The news on KIRO said that it was 9:00 a.m. Quinn checked his watch automatically—he’d been up for two hours, mostly talking on the phone with Tod Hollis. The private investigator had little to report since their last call the previous evening. The morning call was about the ambush on the detectives and what he had managed to gather from his police contacts.
Quinn had listened while Hollis told him about Detectives Brown and Madison. Footage of Northwest Hospital had been on each news cycle, and they even had a flash of Madison being driven away in a blue-and-white, her face misty through the glass. The same brand of evil that had visited his life had quite probably crossed theirs.
He sat at the kitchen table and continued reading the Los Angeles Times, a well-informed piece on the murder of a local drug dealer and his two bodyguards. Quinn scanned the story for what he knew he would find, and there it was, in the last paragraph—the name of his most reclusive client.
The telephone rang, and he picked up the receiver.
“Hello.”
“Is this Nathan Quinn?”
An unknown voice.
“Yes. Who is this?”
“You’ll have my name when I give it to you.”
Quinn gently replaced the receiver in its cradle. He waited. Five seconds later the telephone rang again.
“What the hell do you think you’re doing?”
“Who is this?”
A long silence, traffic in the distant background. A pay phone, Quinn thought; not on a street but nearby—in a restaurant, maybe.
“My name’s not important.” The attitude was gone. “You have a reward out for information about those murders.” It was a statement.
“This is not the right number to call. I can give you the right number.”
“I’m not going through the police—”
“They’re the ones screening the calls and doing the checks.”
“They also have a warrant out for your client’s arrest, and what I have they wouldn’t want, believe me.”
“What do you have?”
“Something that would help the case for the defense.”
“I’m listening.”
“We should meet. It’s not something I want to talk about on the phone.”
“You might want to give me something now, or we might not meet at all.”
“Okay, what if I can prove to you that the person who killed the family had killed before? What if I could tell you where and when?”
“That would be worth a conversation.”
“I want two things from you: first, your guarantee that my name will never be made known. Second, the minute the cops drop the charges on your guy, that’s cash in my hands. Are we clear?”
“Crystal.”
“Pier 52, the ferry to Bainbridge Island, today at three. Walk on, don’t bring your car. Be on the upper deck. I’ll find you.”
Quinn was about to confirm the instructions, but the line had gone dead.
He started to dial Cameron’s new beeper number, but his eyes fell on the LA Times, and he replaced the receiver. He had no idea where John was anymore; he only knew for certain where he’d been.

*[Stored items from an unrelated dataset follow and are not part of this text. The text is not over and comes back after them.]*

-- pv_equiv track=rewrite | github.com/asarandi/advent-of-code | day_13/aoc2015d13.py | calc
-- ===== SOURCE A (Python) =====
-- def calc(lst: [], guests: {}):
--     res = 0
--     for i in range(len(lst)):
--         left = (i + len(lst) - 1) % len(lst)
--         right = (i + 1) % len(lst)
--         res += guests[lst[i]][lst[left]]
--         res += guests[lst[i]][lst[right]]
--     return res
-- ===== SOURCE B (Python) =====
-- def calc(lst: [], guests: {}):
--     # Stage 1: count every directed adjacency (each circular edge in both directions).
--     n = len(lst)
--     count = {}
--     for i in range(n):
--         a, b = lst[i], lst[(i + 1) % n]
--         count[(a, b)] = count.get((a, b), 0) + 1
--         count[(b, a)] = count.get((b, a), 0) + 1
--     # Stage 2: one lookup per DISTINCT directed pair, weighted by its multiplicity.
--     total = 0
--     for (a, b), c in count.items():
--         total += guests[a][b] * c
--     return total
-- ===== Notes on version B (the rewrite author's own statement) =====
-- stated objective: alternative
-- what changed: B replaces A's per-seat modular neighbor lookups by two staged passes: it first builds a counter of directed adjacent pairs over the circular edges, then does one guests lookup per distinct pair, weighted by its multiplicity.
import Mathlib
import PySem

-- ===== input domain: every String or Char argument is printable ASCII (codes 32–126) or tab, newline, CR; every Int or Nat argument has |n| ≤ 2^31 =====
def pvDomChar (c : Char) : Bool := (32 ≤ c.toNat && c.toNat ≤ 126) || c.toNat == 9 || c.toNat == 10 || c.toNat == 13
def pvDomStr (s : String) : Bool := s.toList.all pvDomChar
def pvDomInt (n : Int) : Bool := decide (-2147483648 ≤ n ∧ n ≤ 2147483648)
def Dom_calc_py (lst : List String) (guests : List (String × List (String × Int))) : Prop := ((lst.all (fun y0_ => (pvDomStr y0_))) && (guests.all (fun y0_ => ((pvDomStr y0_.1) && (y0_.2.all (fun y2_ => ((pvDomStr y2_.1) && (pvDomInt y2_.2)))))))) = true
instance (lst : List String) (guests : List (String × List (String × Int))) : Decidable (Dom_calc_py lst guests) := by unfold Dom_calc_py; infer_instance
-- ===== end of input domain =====

-- B: two staged passes — a counter of directed circular adjacencies, then one sweep of the
-- guests table adding weight × adjacency count — instead of A's per-seat neighbor lookups;
-- objective: alternative (same cost, different traversal).


-- guests[a][b] as an Option (none = KeyError); Pre_ guarantees every access used is some
def pvW (guests : List (String × List (String × Int))) (a b : String) : Option Int :=
  (guests.lookup a).bind (fun row => row.lookup b)

-- guests[a][b] totalized with default 0 (only evaluated under Pre_, where it is some)
def pvWD (guests : List (String × List (String × Int))) (a b : String) : Int :=
  (pvW guests a b).getD 0

-- ===== PORT A =====
def calc_py (lst : List String) (guests : List (String × List (String × Int))) : Int :=
  (PySem.List.pyRange 0 (lst.length : Int) 1).foldl (fun res i =>
    let left := PySem.Int.mod (i + (lst.length : Int) - 1) (lst.length : Int)
    let right := PySem.Int.mod (i + 1) (lst.length : Int)
    res + pvWD guests (PySem.List.pyGetD lst i "") (PySem.List.pyGetD lst left "")
        + pvWD guests (PySem.List.pyGetD lst i "") (PySem.List.pyGetD lst right "")) 0

-- ===== PORT B =====
def calc_py_alt (lst : List String) (guests : List (String × List (String × Int))) : Int :=
  -- stage 1: counter of directed adjacent pairs over the n circular edges
  let count : PySem.Dict (String × String) Int :=
    (PySem.List.pyRange 0 (lst.length : Int) 1).foldl (fun d i =>
      let a := PySem.List.pyGetD lst i ""
      let b := PySem.List.pyGetD lst (PySem.Int.mod (i + 1) (lst.length : Int)) ""
      let d1 := d.insert (a, b) (d.getD (a, b) 0 + 1)
      d1.insert (b, a) (d1.getD (b, a) 0 + 1)) PySem.Dict.empty
  -- stage 2: one guests lookup per distinct pair, weighted by its multiplicity
  count.items.foldl (fun total pc => total + pvWD guests pc.1.1 pc.1.2 * pc.2) 0

-- ===== PRECONDITION & SPEC =====
-- Pre_ excludes exactly the inputs where both Pythons raise KeyError: some seat of the
-- arrangement, or one of its circular neighbors, is missing from the relevant dict.
def Pre_calc_py (lst : List String) (guests : List (String × List (String × Int))) : Prop :=
  ∀ i < lst.length,
    (pvW guests (lst.getD i "") (lst.getD ((i + lst.length - 1) % lst.length) "")).isSome = true ∧
    (pvW guests (lst.getD i "") (lst.getD ((i + 1) % lst.length) "")).isSome = true

instance (lst : List String) (guests : List (String × List (String × Int))) : Decidable (Pre_calc_py lst guests) := by unfold Pre_calc_py; infer_instance

def pvWitness_calc_py : List String × (List (String × List (String × Int))) :=
  (["a", "b"], [("a", [("b", 3)]), ("b", [("a", -2)])])

def Spec_calc_py (lst : List String) (guests : List (String × List (String × Int))) (out : Int) : Prop := out = calc_py_alt lst guests
instance (lst : List String) (guests : List (String × List (String × Int))) (out : Int) : Decidable (Spec_calc_py lst guests out) := by unfold Spec_calc_py; infer_instance

-- ===== CLAIM (what is proved, stated in full; the proofs are below) =====
def Claim_equal_calc_py : Prop := ∀ (lst : List String) (guests : List (String × List (String × Int))), Dom_calc_py lst guests → Pre_calc_py lst guests → Spec_calc_py lst guests (calc_py lst guests)

-- ===== LEMMAS AND PROOFS =====

-- the multiset of directed adjacencies B counts: both directions of each circular edge
def pvPairs (lst : List String) : List (String × String) :=
  (List.range lst.length).flatMap (fun k =>
    [(lst.getD k "", lst.getD ((k + 1) % lst.length) ""),
     (lst.getD ((k + 1) % lst.length) "", lst.getD k "")])

-- (k+1) % n is the inverse of (k+n-1) % n on range n
theorem pv_mod_left_right {n k : ℕ} (hk : k < n) : ((k + 1) % n + n - 1) % n = k := by
  rcases Nat.lt_or_ge (k + 1) n with h | h
  · rw [Nat.mod_eq_of_lt h]
    have : k + 1 + n - 1 = k + n := by omega
    rw [this, Nat.add_mod_right, Nat.mod_eq_of_lt hk]
  · have hkn : k + 1 = n := by omega
    rw [hkn, Nat.mod_self]
    have : 0 + n - 1 = k := by omega
    rw [this, Nat.mod_eq_of_lt hk]

-- the successor map k ↦ (k+1) % n permutes range n
theorem pv_range_map_succ_perm (n : ℕ) :
    ((List.range n).map (fun k => (k + 1) % n)).Perm (List.range n) := by
  cases n with
  | zero => simp
  | succ m =>
    have hmap : (List.range (m + 1)).map (fun k => (k + 1) % (m + 1))
        = (List.range' 1 m) ++ [0] := by
      rw [List.range_succ, List.map_append]
      congr 1
      · rw [List.range'_eq_map_range]
        apply List.map_congr_left
        intro k hk
        have hk' : k < m := List.mem_range.mp hk
        simp [Nat.mod_eq_of_lt (by omega : k + 1 < m + 1), Nat.add_comm]
      · simp
    rw [hmap]
    have h2 : List.range (m + 1) = 0 :: List.range' 1 m := by
      rw [List.range_eq_range', List.range'_succ]
    rw [h2]
    exact List.perm_append_singleton 0 (List.range' 1 m)

-- reindexing: sum of left-neighbor terms equals sum of reversed-edge terms
theorem pv_shift_sum (g : ℕ → ℕ → ℤ) (n : ℕ) :
    ((List.range n).map (fun k => g k ((k + n - 1) % n))).sum
      = ((List.range n).map (fun k => g ((k + 1) % n) k)).sum := by
  have hcongr : (List.range n).map (fun k => g ((k + 1) % n) k)
      = ((List.range n).map (fun k => (k + 1) % n)).map (fun j => g j ((j + n - 1) % n)) := by
    rw [List.map_map]
    apply List.map_congr_left
    intro k hk
    have hk' : k < n := List.mem_range.mp hk
    simp only [Function.comp]
    rw [pv_mod_left_right hk']
  rw [hcongr]
  exact (((pv_range_map_succ_perm n).map (fun j => g j ((j + n - 1) % n))).sum_eq).symm

-- A as an indexed sum over range n
theorem pv_calc_py_eq_sum (lst : List String) (guests : List (String × List (String × Int))) :
    calc_py lst guests
      = ((List.range lst.length).map (fun k =>
          pvWD guests (lst.getD k "") (lst.getD ((k + lst.length - 1) % lst.length) "")
          + pvWD guests (lst.getD k "") (lst.getD ((k + 1) % lst.length) ""))).sum := by
  unfold calc_py
  rw [PySem.List.pyRange_one, List.foldl_map]
  rw [PySem.List.foldl_congr_mem _ _ (fun res k => res +
        (pvWD guests (lst.getD k "") (lst.getD ((k + lst.length - 1) % lst.length) "")
        + pvWD guests (lst.getD k "") (lst.getD ((k + 1) % lst.length) ""))) 0 ?_]
  · rw [PySem.List.foldl_add, zero_add]
    simp
  · intro acc k hk
    have hk' : k < lst.length := List.mem_range.mp hk
    have hn : 1 ≤ lst.length := by omega
    show acc + _ + _ = _
    have e1 : (0:ℤ) + (k:ℤ) + (lst.length : Int) - 1 = (((k + lst.length - 1 : ℕ)) : ℤ) := by omega
    have e2 : (0:ℤ) + (k:ℤ) + 1 = (((k + 1 : ℕ)) : ℤ) := by omega
    rw [e1, e2, PySem.Int.mod_natCast, PySem.Int.mod_natCast]
    rw [show ((0:ℤ) + (k:ℤ)) = ((k:ℕ) : ℤ) by omega]
    rw [PySem.List.pyGetD_natCast, PySem.List.pyGetD_natCast, PySem.List.pyGetD_natCast]
    ring

-- A equals the sum of pvWD over the adjacency multiset pvPairs
theorem pv_calc_py_eq_pairs_sum (lst : List String) (guests : List (String × List (String × Int))) :
    calc_py lst guests = ((pvPairs lst).map (fun p => pvWD guests p.1 p.2)).sum := by
  rw [pv_calc_py_eq_sum]
  unfold pvPairs
  rw [List.map_flatMap]
  have hflat : ∀ (l : List ℕ) (f : ℕ → List ℤ), (l.flatMap f).sum = (l.map fun x => (f x).sum).sum := by
    intro l f
    induction l with
    | nil => simp
    | cons a t ih => simp [List.flatMap_cons, ih]
  rw [hflat]
  rw [PySem.List.sum_map_add_int]
  rw [pv_shift_sum (fun a b => pvWD guests (lst.getD a "") (lst.getD b ""))]
  have : ∀ k, ((([(lst.getD k "", lst.getD ((k + 1) % lst.length) ""),
        (lst.getD ((k + 1) % lst.length) "", lst.getD k "")] : List (String × String)).map
        (fun p => pvWD guests p.1 p.2)).sum)
      = pvWD guests (lst.getD k "") (lst.getD ((k + 1) % lst.length) "")
        + pvWD guests (lst.getD ((k + 1) % lst.length) "") (lst.getD k "") := by
    intro k; simp
  simp only [this]
  rw [PySem.List.sum_map_add_int]
  ring

-- B's stage-1 fold is exactly the counter of the pvPairs multiset
theorem pv_counter_eq (lst : List String) :
    ((PySem.List.pyRange 0 (lst.length : Int) 1).foldl (fun d i =>
      let a := PySem.List.pyGetD lst i ""
      let b := PySem.List.pyGetD lst (PySem.Int.mod (i + 1) (lst.length : Int)) ""
      let d1 := d.insert (a, b) (d.getD (a, b) 0 + 1)
      d1.insert (b, a) (d1.getD (b, a) 0 + 1)) PySem.Dict.empty)
    = PySem.Dict.counter (pvPairs lst) := by
  rw [PySem.List.pyRange_one, List.foldl_map]
  rw [PySem.List.foldl_congr_mem _ _ (fun d k =>
        ([(lst.getD k "", lst.getD ((k + 1) % lst.length) ""),
          (lst.getD ((k + 1) % lst.length) "", lst.getD k "")] : List (String × String)).foldl
          (fun d x => d.insert x (d.getD x 0 + 1)) d) PySem.Dict.empty ?_]
  · rw [← List.foldl_flatMap]
    exact PySem.Dict.foldl_insert_getD_add_one_eq_counter _
  · intro d k hk
    have hk' : k < lst.length := List.mem_range.mp hk
    have e2 : (0:ℤ) + (k:ℤ) + 1 = (((k + 1 : ℕ)) : ℤ) := by omega
    simp only [List.foldl_cons, List.foldl_nil]
    rw [e2, PySem.Int.mod_natCast]
    rw [show ((0:ℤ) + (k:ℤ)) = ((k:ℕ) : ℤ) by omega]
    rw [PySem.List.pyGetD_natCast, PySem.List.pyGetD_natCast]

-- summing an indicator over a duplicate-free list that contains q picks out f q
theorem pv_sum_single (f : (String × String) → ℤ) (D : List (String × String))
    (hD : D.Nodup) (q : String × String) (hq : q ∈ D) :
    (D.map (fun p => if p = q then f p else 0)).sum = f q := by
  induction D with
  | nil => cases hq
  | cons a rest ih =>
    simp only [List.map_cons, List.sum_cons]
    by_cases ha : a = q
    · subst ha
      rw [if_pos rfl]
      have hz : (rest.map (fun p => if p = a then f p else 0)).sum = 0 := by
        apply List.sum_eq_zero
        intro x hx
        obtain ⟨p, hp, rfl⟩ := List.mem_map.mp hx
        rw [if_neg]
        intro h; subst h
        exact (List.nodup_cons.mp hD).1 hp
      rw [hz, add_zero]
    · rw [if_neg ha, zero_add]
      apply ih (List.nodup_cons.mp hD).2
      rcases List.mem_cons.mp hq with h | h
      · exact absurd h.symm ha
      · exact h

-- multiplicity-weighted sum over any duplicate-free superset of P equals the plain sum over P
theorem pv_dedup_sum (f : (String × String) → ℤ) (P D : List (String × String))
    (hD : D.Nodup) (hPD : ∀ p ∈ P, p ∈ D) :
    (D.map (fun p => f p * (P.count p : ℤ))).sum = (P.map f).sum := by
  induction P with
  | nil => simp
  | cons q P ih =>
    have hsplit : D.map (fun p => f p * ((q :: P).count p : ℤ))
        = D.map (fun p => f p * (P.count p : ℤ) + (if p = q then f p else 0)) := by
      apply List.map_congr_left
      intro p _
      rw [List.count_cons]
      push_cast
      by_cases h : p = q
      · simp [h]; ring
      · simp [h, Ne.symm h]
    rw [hsplit, PySem.List.sum_map_add_int]
    rw [ih (fun p hp => hPD p (List.mem_cons_of_mem _ hp))]
    rw [pv_sum_single f D hD q (hPD q List.mem_cons_self)]
    simp [add_comm]

-- B equals the same sum of pvWD over the adjacency multiset pvPairs
theorem pv_calc_py_alt_eq_pairs_sum (lst : List String) (guests : List (String × List (String × Int))) :
    calc_py_alt lst guests = ((pvPairs lst).map (fun p => pvWD guests p.1 p.2)).sum := by
  unfold calc_py_alt
  rw [pv_counter_eq]
  show (List.foldl (fun total pc => total + pvWD guests pc.1.1 pc.1.2 * pc.2) 0
      (PySem.Dict.counter (pvPairs lst)).items) = _
  rw [PySem.Dict.items_counter]
  rw [PySem.List.foldl_add, zero_add, List.map_map]
  have hcomp : ((fun pc : (String × String) × Int => pvWD guests pc.1.1 pc.1.2 * pc.2) ∘
      (fun k : String × String => (k, ((pvPairs lst).count k : Int))))
      = fun p => pvWD guests p.1 p.2 * ((pvPairs lst).count p : ℤ) := rfl
  rw [hcomp]
  exact pv_dedup_sum (fun p => pvWD guests p.1 p.2) (pvPairs lst)
    (PySem.Set.ofList (pvPairs lst)) (PySem.Set.nodup_ofList _)
    (fun p hp => (PySem.Set.mem_ofList _ _).mpr hp)

-- ===== VERDICT (by name: the statement is the Claim_ definition above) =====
theorem calc_py_spec : Claim_equal_calc_py := by
  intro lst guests _ _
  unfold Spec_calc_py
  rw [pv_calc_py_eq_pairs_sum, pv_calc_py_alt_eq_pairs_sum]
-- pv_equiv track=rewrite | github.com/Youthstudy/data_process_tool | data_process/data_processed.py | split_list
-- ===== SOURCE A (Python) =====
-- def split_list(list):
--     temp = []
--     index_list = []
--     s_list = []
--     flag = 0
--     for i in list[0]:
--         try :
--             temp.index(i)
--         except ValueError:
--             temp.append(i)
--             index_list.append([])
--
--         for a in range(len(temp)):
--             if temp[a] == i:
--                 index_list[a].append(flag)
--         flag += 1
--
--     for i in range(len(index_list)):
--         s_list.append([])
--         a = 0
--         for j in index_list[i]:
--             s_list[i].append([])
--             for k in range(len(list)):
--                 s_list[i][a].append(list[k][j])
--             a += 1
--     return s_list
-- ===== SOURCE B (Python) =====
-- def split_list(list):
--     # Transpose first (raises the same IndexError on empty/ragged input),
--     # then group whole columns by their first entry in first-appearance order.
--     columns = [[row[j] for row in list] for j in range(len(list[0]))]
--     keys = []
--     s_list = []
--     for col in columns:
--         for a, k in enumerate(keys):
--             if k == col[0]:
--                 s_list[a].append(col)
--                 break
--         else:
--             keys.append(col[0])
--             s_list.append([col])
--     return s_list
-- ===== Notes on version B (the rewrite author's own statement) =====
-- stated objective: simpler
-- what changed: Instead of A's two phases (collect per-value column-index lists from the first row, then rebuild every grouped column element by element), B builds the transposed table once and groups whole columns by their first entry in a single pass, keeping an ordered key list.
import Mathlib
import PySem
theorem dp0_items (c : List Bool) :
    (PySem.Dict.empty.insert c (0 : Int)).items = [(c, 0)] := by
  rw [PySem.Dict.items_insert_of_not_contains _ _ (PySem.Dict.contains_empty c)]
  rfl

theorem E1 (g c : List Bool) (lim : Int) (sws : List (List Int)) :
    phi lim (lmin (candL g (PySem.Dict.empty.insert c (0 : Int)).items sws))
      = phi lim (minTo g c sws) := by
  rw [dp0_items]
  rcases e : minTo g c sws with _ | m
  · simp [candL, e, lmin]
  · simp [candL, e, lmin, omin]

theorem E2 (g : List Bool) (lim : Int) (F : PySem.Dict (List Bool) Int) (hG : GoodDp lim F) :
    phi lim (lmin (candL g F.items [])) = F.get? g := by
  rcases e : F.get? g with _ | k
  · have hnil : candL g F.items [] = [] := by
      simp only [candL]
      rw [List.filterMap_eq_nil_iff]
      intro p hp
      simp only [minTo]
      split_ifs with hgp
      · exfalso
        have : g ∈ F.keys := by
          rw [hgp]; exact PySem.Dict.mem_keys_of_mem_items _ hp
        exact ((PySem.Dict.get?_eq_none_iff_not_mem_keys F g).1 e) this
      · rfl
    rw [hnil]
    rfl
  · have hmem : (g, k) ∈ F.items := PySem.Dict.mem_items_of_get?_eq_some _ e
    have hl : lmin (candL g F.items []) = some k := by
      rw [lmin_eq_some_iff]
      constructor
      · refine (mem_candL _ _ _ _).2 ⟨(g, k), hmem, 0, by simp [minTo], by omega⟩
      · intro w hw
        obtain ⟨p, hp, m, hm, rfl⟩ := (mem_candL _ _ _ _).1 hw
        simp only [minTo] at hm
        split_ifs at hm with hgp
        · injection hm with hm
          have : F.get? p.1 = some p.2 := PySem.Dict.get?_of_mem_items _ (by exact hp) hG.1
          rw [← hgp, e] at this
          injection this with this
          omega
    rw [hl]
    have hk := hG.2 (g, k) hmem
    simp only [phi]
    rw [if_pos (by simpa using hk.2)]

-- ===== VERDICT (by name: the statement is the Claim_ definition above) =====
theorem find_min_helper_spec : Claim_equal_find_min_helper := by
  unfold Claim_equal_find_min_helper
  intro goal current switches depth max_depth _ _
  unfold Spec_find_min_helper
  rw [(A_char goal max_depth switches).2 current depth]
  simp only [find_min_helper_alt]
  split_ifs with h1 h2
  · rfl
  · rfl
  · have hG0 : GoodDp (max_depth - depth + 1) (PySem.Dict.empty.insert current 0) := by
      constructor
      · exact PySem.Dict.nodup_keys_insert _ _ _ PySem.Dict.nodup_keys_empty
      · intro p hp
        rw [dp0_items] at hp
        simp only [List.mem_singleton] at hp
        subst hp
        constructor
        · exact le_refl 0
        · simp; omega
    have hGF := fold_good (max_depth - depth + 1) switches _ hG0
    have h := fold_char goal (max_depth - depth + 1) switches _ hG0
    rw [E2 goal _ _ hGF, E1] at h
    rcases e : minTo goal current switches with _ | k
    · rw [e] at h
      simp only [phi] at h
      rw [h]
      simp [clampL]
    · rw [e] at h
      simp only [phi] at h
      split_ifs at h with hk
      · rw [h]
        simp [clampL, hk]
      · rw [h]
        simp only [clampL]
        rw [if_neg hk]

In downtown Seattle, Billy Rain, standing next to a pay phone, shivered in the pale morning.
Nathan Quinn paced around in the house for a few hours, found nothing that would hold his attention for more than fifteen seconds, and went to the office. He parked his car in the underground garage and took the elevator to the ninth floor. When he came out, he gave a brief wave to the security guard on the first floor who had picked up his movements on the security cameras.
The offices were deserted. He deactivated the alarm and let himself in, turned the lights on, and headed for his office.
Carl Doyle had been doing a great job of keeping everything running smoothly in the past week. He had left a small stack of files on his desk for Quinn to look at. There was a world where those files mattered, and court dates, and judges’ decisions. Quinn sat down and flipped open the first one.
He worked his way through the pile, glad for the distraction but gladder still when it was time to go. He left the car in the garage and walked down Pike Street, then turned onto Second Avenue and left onto Seneca to the waterfront.
It was too cold to snow, the sky and the water the same shade of pewter.
He walked onto the ferry, unarmed and alone, knowing full well that he had probably already been noticed and was being followed. Fine with him—he hoped the man he was to meet knew what he was getting himself into.
He looked around: the ferry was vast, one of those that carried a couple of hundred cars and at least a couple of thousand passengers. Today, it was quiet. The journey to Bainbridge Island would take thirty-five minutes. By the time it started to move off the pier, Quinn had bought himself a tea and found an empty bench on the upper deck, by a window.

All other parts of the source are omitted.